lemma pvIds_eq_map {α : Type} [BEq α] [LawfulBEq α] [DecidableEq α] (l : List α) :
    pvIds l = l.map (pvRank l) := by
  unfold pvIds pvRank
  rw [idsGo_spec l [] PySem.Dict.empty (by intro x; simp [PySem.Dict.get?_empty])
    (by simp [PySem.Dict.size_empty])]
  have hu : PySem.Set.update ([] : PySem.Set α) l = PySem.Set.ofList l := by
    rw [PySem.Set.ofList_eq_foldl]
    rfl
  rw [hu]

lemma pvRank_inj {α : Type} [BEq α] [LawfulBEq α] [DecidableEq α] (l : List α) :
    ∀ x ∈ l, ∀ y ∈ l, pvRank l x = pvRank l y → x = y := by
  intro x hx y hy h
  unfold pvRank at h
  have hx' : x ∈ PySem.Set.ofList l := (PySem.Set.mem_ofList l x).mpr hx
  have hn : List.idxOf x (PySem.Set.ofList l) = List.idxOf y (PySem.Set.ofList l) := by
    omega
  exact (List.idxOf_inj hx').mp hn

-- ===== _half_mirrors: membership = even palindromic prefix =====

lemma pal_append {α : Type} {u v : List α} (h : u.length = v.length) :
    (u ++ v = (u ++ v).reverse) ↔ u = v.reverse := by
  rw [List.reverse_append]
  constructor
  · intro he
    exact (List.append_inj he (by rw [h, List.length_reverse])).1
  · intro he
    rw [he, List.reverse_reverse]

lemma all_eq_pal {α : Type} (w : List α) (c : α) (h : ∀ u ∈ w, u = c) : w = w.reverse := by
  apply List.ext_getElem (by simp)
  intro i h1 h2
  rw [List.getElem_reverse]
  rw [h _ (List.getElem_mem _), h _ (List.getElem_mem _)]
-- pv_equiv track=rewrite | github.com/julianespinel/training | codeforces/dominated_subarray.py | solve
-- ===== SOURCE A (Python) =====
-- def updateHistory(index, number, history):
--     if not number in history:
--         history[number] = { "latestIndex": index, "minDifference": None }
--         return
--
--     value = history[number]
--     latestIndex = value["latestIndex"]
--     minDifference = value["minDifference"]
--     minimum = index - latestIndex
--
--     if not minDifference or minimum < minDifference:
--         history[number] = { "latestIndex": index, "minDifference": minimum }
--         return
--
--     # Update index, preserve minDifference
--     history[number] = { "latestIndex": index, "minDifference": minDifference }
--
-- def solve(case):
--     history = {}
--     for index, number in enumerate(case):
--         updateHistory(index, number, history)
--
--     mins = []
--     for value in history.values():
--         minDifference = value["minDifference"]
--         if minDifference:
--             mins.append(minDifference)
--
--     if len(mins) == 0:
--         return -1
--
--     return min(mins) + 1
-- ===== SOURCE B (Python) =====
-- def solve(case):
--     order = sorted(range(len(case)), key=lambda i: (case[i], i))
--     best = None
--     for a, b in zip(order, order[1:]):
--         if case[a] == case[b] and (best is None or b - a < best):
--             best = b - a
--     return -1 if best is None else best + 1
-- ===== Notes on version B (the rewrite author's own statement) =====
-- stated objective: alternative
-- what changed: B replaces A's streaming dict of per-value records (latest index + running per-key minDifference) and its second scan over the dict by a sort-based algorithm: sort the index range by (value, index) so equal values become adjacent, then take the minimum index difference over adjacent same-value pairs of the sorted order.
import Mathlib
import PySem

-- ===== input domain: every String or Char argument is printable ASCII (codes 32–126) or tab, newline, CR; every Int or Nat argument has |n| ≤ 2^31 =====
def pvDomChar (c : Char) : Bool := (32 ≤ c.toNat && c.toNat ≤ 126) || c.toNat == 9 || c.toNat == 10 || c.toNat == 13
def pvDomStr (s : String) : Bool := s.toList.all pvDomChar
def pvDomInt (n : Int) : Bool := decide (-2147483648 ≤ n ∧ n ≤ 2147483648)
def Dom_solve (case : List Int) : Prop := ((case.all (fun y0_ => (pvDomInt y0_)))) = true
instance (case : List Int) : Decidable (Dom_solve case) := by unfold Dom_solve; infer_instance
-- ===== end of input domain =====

==

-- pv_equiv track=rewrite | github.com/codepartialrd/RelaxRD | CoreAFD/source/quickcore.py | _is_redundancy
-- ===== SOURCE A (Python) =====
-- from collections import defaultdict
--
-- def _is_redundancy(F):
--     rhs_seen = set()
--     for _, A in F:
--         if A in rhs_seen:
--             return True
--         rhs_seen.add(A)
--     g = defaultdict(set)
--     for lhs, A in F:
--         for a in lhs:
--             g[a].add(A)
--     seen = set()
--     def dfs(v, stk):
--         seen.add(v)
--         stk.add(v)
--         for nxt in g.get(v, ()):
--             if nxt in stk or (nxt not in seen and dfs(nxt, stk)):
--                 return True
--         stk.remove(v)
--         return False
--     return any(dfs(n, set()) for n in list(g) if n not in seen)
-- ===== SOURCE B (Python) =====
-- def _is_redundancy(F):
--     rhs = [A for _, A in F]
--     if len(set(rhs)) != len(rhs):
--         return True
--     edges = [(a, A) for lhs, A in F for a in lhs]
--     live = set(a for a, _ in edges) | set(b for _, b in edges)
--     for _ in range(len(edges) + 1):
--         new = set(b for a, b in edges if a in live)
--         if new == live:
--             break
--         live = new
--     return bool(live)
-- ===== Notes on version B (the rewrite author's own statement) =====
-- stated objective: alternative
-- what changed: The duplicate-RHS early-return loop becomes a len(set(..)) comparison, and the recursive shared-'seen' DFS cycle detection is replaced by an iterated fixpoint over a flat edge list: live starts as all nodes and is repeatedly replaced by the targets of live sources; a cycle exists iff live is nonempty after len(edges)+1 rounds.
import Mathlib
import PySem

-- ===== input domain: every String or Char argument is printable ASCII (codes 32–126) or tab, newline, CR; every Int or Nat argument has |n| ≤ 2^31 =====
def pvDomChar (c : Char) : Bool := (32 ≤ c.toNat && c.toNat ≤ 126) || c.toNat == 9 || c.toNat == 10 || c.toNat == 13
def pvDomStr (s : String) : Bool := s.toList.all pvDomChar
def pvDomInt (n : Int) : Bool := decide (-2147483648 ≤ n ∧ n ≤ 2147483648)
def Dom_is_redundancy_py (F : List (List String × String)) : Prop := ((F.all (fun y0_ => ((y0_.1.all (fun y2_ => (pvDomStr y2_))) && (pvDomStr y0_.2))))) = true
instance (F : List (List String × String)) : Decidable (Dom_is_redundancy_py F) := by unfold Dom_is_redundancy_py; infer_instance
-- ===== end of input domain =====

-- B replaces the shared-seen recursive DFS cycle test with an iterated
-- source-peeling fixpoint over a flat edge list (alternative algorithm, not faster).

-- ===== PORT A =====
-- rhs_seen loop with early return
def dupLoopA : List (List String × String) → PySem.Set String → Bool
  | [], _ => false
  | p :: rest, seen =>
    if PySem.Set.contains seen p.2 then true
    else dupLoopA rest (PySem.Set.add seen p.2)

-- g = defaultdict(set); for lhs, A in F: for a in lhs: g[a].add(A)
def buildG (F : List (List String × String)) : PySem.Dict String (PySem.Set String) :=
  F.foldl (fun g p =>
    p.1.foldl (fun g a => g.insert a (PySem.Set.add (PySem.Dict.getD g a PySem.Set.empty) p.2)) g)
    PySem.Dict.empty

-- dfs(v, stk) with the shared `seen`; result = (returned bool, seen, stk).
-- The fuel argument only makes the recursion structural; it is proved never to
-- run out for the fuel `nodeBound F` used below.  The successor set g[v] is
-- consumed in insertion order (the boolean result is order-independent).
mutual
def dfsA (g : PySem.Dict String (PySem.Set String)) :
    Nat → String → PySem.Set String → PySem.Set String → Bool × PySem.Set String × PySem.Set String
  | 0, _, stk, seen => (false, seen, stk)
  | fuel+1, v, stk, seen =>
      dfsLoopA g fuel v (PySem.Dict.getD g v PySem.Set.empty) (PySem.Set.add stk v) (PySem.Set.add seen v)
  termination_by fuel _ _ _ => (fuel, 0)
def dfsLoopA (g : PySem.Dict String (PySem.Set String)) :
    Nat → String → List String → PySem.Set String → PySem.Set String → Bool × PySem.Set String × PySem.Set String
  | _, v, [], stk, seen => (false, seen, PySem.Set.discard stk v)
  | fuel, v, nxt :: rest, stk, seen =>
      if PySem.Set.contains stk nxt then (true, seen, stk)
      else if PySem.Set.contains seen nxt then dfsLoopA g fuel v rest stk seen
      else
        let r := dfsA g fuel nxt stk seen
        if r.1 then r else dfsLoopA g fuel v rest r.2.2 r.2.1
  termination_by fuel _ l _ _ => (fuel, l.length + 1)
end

Exercise details:
Report the tally of lines in the material holding "dfsA", and add nothing to it.

Response to the task:
2